I won’t try to compile an exhaustive list, because there are loads books and articles and training courses about this sort of thing, but there’s another, maybe less obvious, course of action which I believe we must take, and that’s plan for managed degradation.

Part 2 – managed degradation

What do I mean by that?  Well, it’s simple.  We***** are trained and indoctrinated to take the view that if something fails, it must always “fail to safe” or “fail to secure”.  If something stops working right, it should stop working at all.

There’s value in this approach, of course there is, and we’re paid****** to ensure everything is secure, right?  Wrong.  We’re actually paid to help keep the business running, and here’s the interesting distinction between the classic IT security mindset and that of “the business”: the business generally want things to keep running.  Crazy, right?  “The business” want to keep making money and servicing customers even if things aren’t perfectly secure!  Don’t they know the risks?

And the answer to that question is “no”.  They don’t know the risks.  And that’s our real job: we need to explain the risks and the mitigations, and allow a balancing act to take place.  In fact, we’re always making those trade-offs and managing that balance – after all, the only truly secure computer is one with no network connection, no keyboard, no mouse and no power connection*******.  But most of the time, we don’t need to explain the decisions we make around risk: we just take them, following best industry practice, regulatory requirements and the rest.  Nor are the trade-offs usually so stark, because when failure strikes – whether through an attack, accident or misfortune – it’s often a pretty simple choice between maintaining a particular security posture and keeping the lights on.  So we need to think about and plan for some degradation, and realise that on occasion, we may need to adopt a different security posture to the perfect (or at least preferred) one in which we normally operate.

How would we do that?  Well, the approach I’m advocating is best described as “managed degradation”.  We allow our systems – including, where necessary our security systems – to degrade to a managed (and preferably planned) state, where we know that they’re not operating at peak efficiency, but where they are operating.  Key, however, is that we know the conditions under which they’re working, so we understand their operational parameters, and can explain and manage the risks associated with this new posture.  That posture may change, in response to ongoing events, and the systems and our responses to those events, so we need to plan ahead (using the techniques I discussed above) so that we can be flexible enough to provide real resiliency.
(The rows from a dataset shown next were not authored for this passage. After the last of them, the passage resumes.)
-- pv_equiv track=rewrite | github.com/santuchin/tests | src/main.py | logrem
-- ===== SOURCE A (Python) =====
-- def logrem(number: int, base: int) -> tuple[int, int]:
--
-- 	factor = 1
--
-- 	count = 0
-- 	remainder = 0
--
-- 	while not number < base:
--
-- 		count += 1
--
-- 		number, temp = divmod(number, base)
--
-- 		remainder += temp * factor
-- 		factor *= base
--
--
-- 	return (count, remainder)
-- ===== SOURCE B (Python) =====
-- def logrem(number: int, base: int) -> tuple[int, int]:
--     # Different decomposition: count the divisions only, then get the
--     # whole lower-order remainder with a single modulo by base**count.
--     count = 0
--     n = number
--     while not n < base:
--         n //= base
--         count += 1
--     return (count, number % base ** count)
-- ===== Notes on version B (the rewrite author's own statement) =====
-- stated objective: simpler
-- what changed: B drops A's two accumulators (running remainder and factor) and keeps only a division-counting loop, recovering the lower-order remainder afterwards with one closed-form modulo number % base**count.
import Mathlib
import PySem

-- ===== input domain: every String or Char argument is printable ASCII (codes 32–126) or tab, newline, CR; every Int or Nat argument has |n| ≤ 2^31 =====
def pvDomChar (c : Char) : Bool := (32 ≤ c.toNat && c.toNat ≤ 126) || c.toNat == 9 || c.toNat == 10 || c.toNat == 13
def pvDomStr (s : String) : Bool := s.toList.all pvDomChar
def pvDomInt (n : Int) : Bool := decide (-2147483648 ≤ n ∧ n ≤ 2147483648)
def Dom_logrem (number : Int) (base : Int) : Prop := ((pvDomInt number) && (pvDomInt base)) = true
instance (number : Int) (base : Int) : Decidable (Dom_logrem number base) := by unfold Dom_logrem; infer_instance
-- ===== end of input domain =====

-- A: digit-count-above-base and accumulated lower-order remainder via divmod loop with
-- running factor; B: counts divisions only, then one closed-form modulo number % base**count.


-- ===== PORT A =====
-- A's while-loop; fuel is only a totality guard, never exhausted on Pre_ ∩ Dom_
-- (for base ≥ 2 at most 32 iterations from |number| ≤ 2^31; otherwise ≤ 1 on Pre_).
def logremLoopA : Nat → Int → Int → Int → Int → Int → Int × Int
  | 0, _, _, _, count, remainder => (count, remainder)
  | fuel+1, number, base, factor, count, remainder =>
    if number < base then (count, remainder)
    else match PySem.Int.divmod? number base with
      | none => (count, remainder)   -- base = 0: Python raises ZeroDivisionError; outside Pre_
      | some (q, t) =>
          logremLoopA fuel q base (factor * base) (count + 1) (remainder + t * factor)

def logrem (number : Int) (base : Int) : Int × Int :=
  logremLoopA 64 number base 1 0 0

-- ===== PORT B =====
-- B's count-only loop; same fuel totality guard.
def logremCountB : Nat → Int → Int → Int → Int
  | 0, _, _, count => count
  | fuel+1, n, base, count =>
    if n < base then count
    else match PySem.Int.floordiv? n base with
      | none => count                -- base = 0: Python raises ZeroDivisionError; outside Pre_
      | some q => logremCountB fuel q base (count + 1)

def logrem_alt (number : Int) (base : Int) : Int × Int :=
  let c := logremCountB 64 number base 0
  (c, PySem.Int.mod number (base ^ c.toNat))

-- ===== PRECONDITION & SPEC =====
-- Pre_ excludes exactly the inputs where A never returns: base = 0 with number ≥ 0 raises
-- ZeroDivisionError, and base = 1 with number ≥ 1 or base ≤ -1 with base ≤ number ≤ base²
-- loop forever; B behaves identically there (raises / diverges), so nothing is carved out
-- of A's returning domain.
def Pre_logrem (number : Int) (base : Int) : Prop :=
  number < base ∨ 2 ≤ base ∨ (base ≤ -1 ∧ base * base < number)
instance (number : Int) (base : Int) : Decidable (Pre_logrem number base) := by
  unfold Pre_logrem; infer_instance
def pvWitness_logrem : Int × Int := (1000, 7)

def Spec_logrem (number : Int) (base : Int) (out : Int × Int) : Prop := out = logrem_alt number base
instance (number : Int) (base : Int) (out : Int × Int) : Decidable (Spec_logrem number base out) := by unfold Spec_logrem; infer_instance

-- ===== CLAIM (what is proved, stated in full; the proofs are below) =====
def Claim_equal_logrem : Prop := ∀ (number : Int) (base : Int), Dom_logrem number base → Pre_logrem number base → Spec_logrem number base (logrem number base)

-- ===== LEMMAS AND PROOFS =====

-- shift: the count accumulator only offsets the result
theorem countB_shift (fuel : Nat) : ∀ (n base c : Int),
    logremCountB fuel n base c = c + logremCountB fuel n base 0 := by
  induction fuel with
  | zero => intro n base c; simp [logremCountB]
  | succ fuel ih =>
    intro n base c
    simp only [logremCountB]
    split_ifs with h
    · simp
    · cases hd : PySem.Int.floordiv? n base with
      | none => simp
      | some q =>
          show logremCountB fuel q base (c+1) = c + logremCountB fuel q base (0+1)
          rw [ih q base (c+1), ih q base (0+1)]; ring

theorem countB_nonneg (fuel : Nat) : ∀ (n base : Int), 0 ≤ logremCountB fuel n base 0 := by
  induction fuel with
  | zero => intro n base; simp [logremCountB]
  | succ fuel ih =>
    intro n base
    simp only [logremCountB]
    split_ifs with h
    · exact le_refl 0
    · cases hd : PySem.Int.floordiv? n base with
      | none => exact le_refl 0
      | some q =>
          show 0 ≤ logremCountB fuel q base (0+1)
          rw [countB_shift]; have := ih q base; omega

-- key arithmetic: peeling one digit off the closed-form modulo (positive base)
theorem mod_pow_succ (n b : Int) (k : Nat) (hb : 0 < b) :
    PySem.Int.mod n (b ^ (k + 1)) =
      PySem.Int.mod n b + b * PySem.Int.mod (PySem.Int.floordiv n b) (b ^ k) := by
  have hbk : (0:Int) < b ^ k := pow_pos hb k
  have hbk1 : (0:Int) < b ^ (k + 1) := pow_pos hb (k + 1)
  rw [PySem.Int.mod_eq_emod_of_pos hb, PySem.Int.mod_eq_emod_of_pos hbk,
      PySem.Int.mod_eq_emod_of_pos hbk1, PySem.Int.floordiv_eq_ediv_of_pos hb]
  set q := n / b with hq
  set t := n % b with ht
  set m := q % b ^ k with hm
  have hnt : b * q + t = n := Int.mul_ediv_add_emod n b
  have hqm : b ^ k * (q / b ^ k) + m = q := Int.mul_ediv_add_emod q (b ^ k)
  have ht0 : 0 ≤ t := Int.emod_nonneg n (by omega)
  have htb : t < b := Int.emod_lt_of_pos n hb
  have hm0 : 0 ≤ m := Int.emod_nonneg q (by positivity)
  have hmb : m < b ^ k := Int.emod_lt_of_pos q hbk
  have hlt : t + b * m < b ^ (k + 1) := by
    have h1 : b * m ≤ b * (b ^ k - 1) :=
      mul_le_mul_of_nonneg_left (by omega) (le_of_lt hb)
    have hpow : b ^ (k + 1) = b ^ k * b := pow_succ b k
    nlinarith
  have hdvd : (b ^ (k + 1) : Int) ∣ (t + b * m) - n := by
    refine ⟨-(q / b ^ k), ?_⟩
    linear_combination hnt + b * hqm
  have hmodeq : n % b ^ (k + 1) = (t + b * m) % b ^ (k + 1) :=
    Int.modEq_iff_dvd.mpr hdvd
  have hnn : 0 ≤ t + b * m := add_nonneg ht0 (mul_nonneg (le_of_lt hb) hm0)
  rw [hmodeq, Int.emod_eq_of_lt hnn hlt]

-- main loop correspondence for base ≥ 2
theorem loop_eq (base : Int) (hb : 2 ≤ base) (fuel : Nat) :
    ∀ (n f c r : Int), 0 ≤ n → n < base ^ fuel →
    logremLoopA fuel n base f c r =
      (logremCountB fuel n base c,
       r + f * PySem.Int.mod n (base ^ (logremCountB fuel n base 0).toNat)) := by
  have hb0 : (0:Int) < base := by omega
  induction fuel with
  | zero =>
    intro n f c r hn0 hlt
    simp only [pow_zero] at hlt
    simp [logremLoopA, logremCountB]
  | succ fuel ih =>
    intro n f c r hn0 hlt
    simp only [logremLoopA, logremCountB]
    split_ifs with h
    · simp
    · have hbne : base ≠ 0 := by omega
      simp only [PySem.Int.divmod?, PySem.Int.floordiv?, if_neg hbne]
      have hq : n.fdiv base = PySem.Int.floordiv n base := rfl
      have ht : n.fmod base = PySem.Int.mod n base := rfl
      rw [hq, ht]
      set q := PySem.Int.floordiv n base with hqdef
      have hq0 : 0 ≤ q := by
        rw [hqdef, PySem.Int.floordiv_eq_ediv_of_pos hb0]
        exact Int.ediv_nonneg hn0 (le_of_lt hb0)
      have hqlt : q < base ^ fuel := by
        have hmul : q * base ≤ n := by
          rw [hqdef]
          linarith [PySem.Int.floordiv_mul_add_mod n base, PySem.Int.mod_nonneg n hb0]
        have hlt2 : q * base < base ^ fuel * base := by
          calc q * base ≤ n := hmul
            _ < base ^ (fuel + 1) := hlt
            _ = base ^ fuel * base := pow_succ base fuel
        exact lt_of_mul_lt_mul_right hlt2 (le_of_lt hb0)
      rw [ih q (f * base) (c + 1) (r + PySem.Int.mod n base * f) hq0 hqlt]
      have hshift : logremCountB fuel q base 1 = 1 + logremCountB fuel q base 0 :=
        countB_shift fuel q base 1
      have hk0 : 0 ≤ logremCountB fuel q base 0 := countB_nonneg fuel q base
      rw [Prod.mk.injEq]
      refine ⟨rfl, ?_⟩
      have h01 : logremCountB fuel q base (0 + 1) = logremCountB fuel q base 1 := by norm_num
      rw [h01, hshift]
      have htn : (1 + logremCountB fuel q base 0).toNat
          = (logremCountB fuel q base 0).toNat + 1 := by omega
      rw [htn, mod_pow_succ n base _ hb0, ← hqdef]
      ring

-- one-iteration fact for negative base with number > base²
theorem neg_base_q_lt (n base : Int) (hb : base ≤ -1) (hn : base * base < n) :
    PySem.Int.floordiv n base < base := by
  by_contra hge
  rw [not_lt] at hge
  have hmb := (PySem.Int.mod_neg_bounds n (b := base) (by omega)).2
  have heq := PySem.Int.floordiv_mul_add_mod n base
  have : PySem.Int.floordiv n base * base ≤ base * base := by
    nlinarith
  omega

theorem boundDom (number base : Int) (hd : Dom_logrem number base) (hb : 2 ≤ base) :
    number < base ^ 64 := by
  have hnum : number ≤ 2147483648 := by
    unfold Dom_logrem pvDomInt at hd
    simp only [Bool.and_eq_true, decide_eq_true_eq] at hd
    exact hd.1.2
  have h2 : (2:Int) ^ 64 ≤ base ^ 64 := pow_le_pow_left₀ (by norm_num) hb 64
  have : (2147483648:Int) < 2 ^ 64 := by norm_num
  omega

-- ===== VERDICT (by name: the statement is the Claim_ definition above) =====
theorem logrem_spec : Claim_equal_logrem := by
  intro number base hdom hpre
  unfold Spec_logrem logrem logrem_alt
  by_cases hlt : number < base
  · -- loop never runs: both return (0, ·) and number % base^0 = number % 1 = 0
    simp [logremLoopA, logremCountB, hlt]
  · rcases hpre with h | hb | ⟨hb, hn⟩
    · exact absurd h hlt
    · -- base ≥ 2: the loop correspondence
      have hn0 : 0 ≤ number := by omega
      rw [loop_eq base hb 64 number 1 0 0 hn0 (boundDom number base hdom hb)]
      simp
    · -- base ≤ -1 and number > base²: exactly one iteration on both sides
      have hbne : base ≠ 0 := by omega
      have hq : PySem.Int.floordiv number base < base := neg_base_q_lt number base hb hn
      simp only [logremLoopA, logremCountB, if_neg hlt,
        PySem.Int.divmod?, PySem.Int.floordiv?, if_neg hbne]
      have hqd : number.fdiv base = PySem.Int.floordiv number base := rfl
      have htd : number.fmod base = PySem.Int.mod number base := rfl
      rw [hqd, htd]
      simp [hq]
We need to find modes of operation which don’t expose the crown jewels******** of the business, but do allow key business operations to take place.  And those key business operations may not be the ones we expect – maybe it’s more important to be able to create new orders than to collect payments for them, for instance, at least in the short term.  So we need to discuss the options with the business, and respond to their needs.  This planning is not just security resiliency planning: it’s business resiliency planning.  We won’t be able to consider all the possible failures – though the techniques I outlined above will help us to identify many of them – but the more we plan for, the better we will be at reacting to the surprises.  And, possibly best of all, we’ll be talking to the business, informing them, learning from them, and even, maybe just a bit, helping them understand that the job we do does have some value after all.


*I’m assuming that we’re the Good Guys/Gals**.

**Maybe less story than MBA*** case study.

***There’s no shame in it.

****Well done, by the way.

*****The mythical security community again – see past posts.

******Hopefully…

*******Preferably at the bottom of a well, encased in concrete, with all storage already removed and destroyed.

********Probably not the actual Crown Jewels, unless you work at the Tower of London.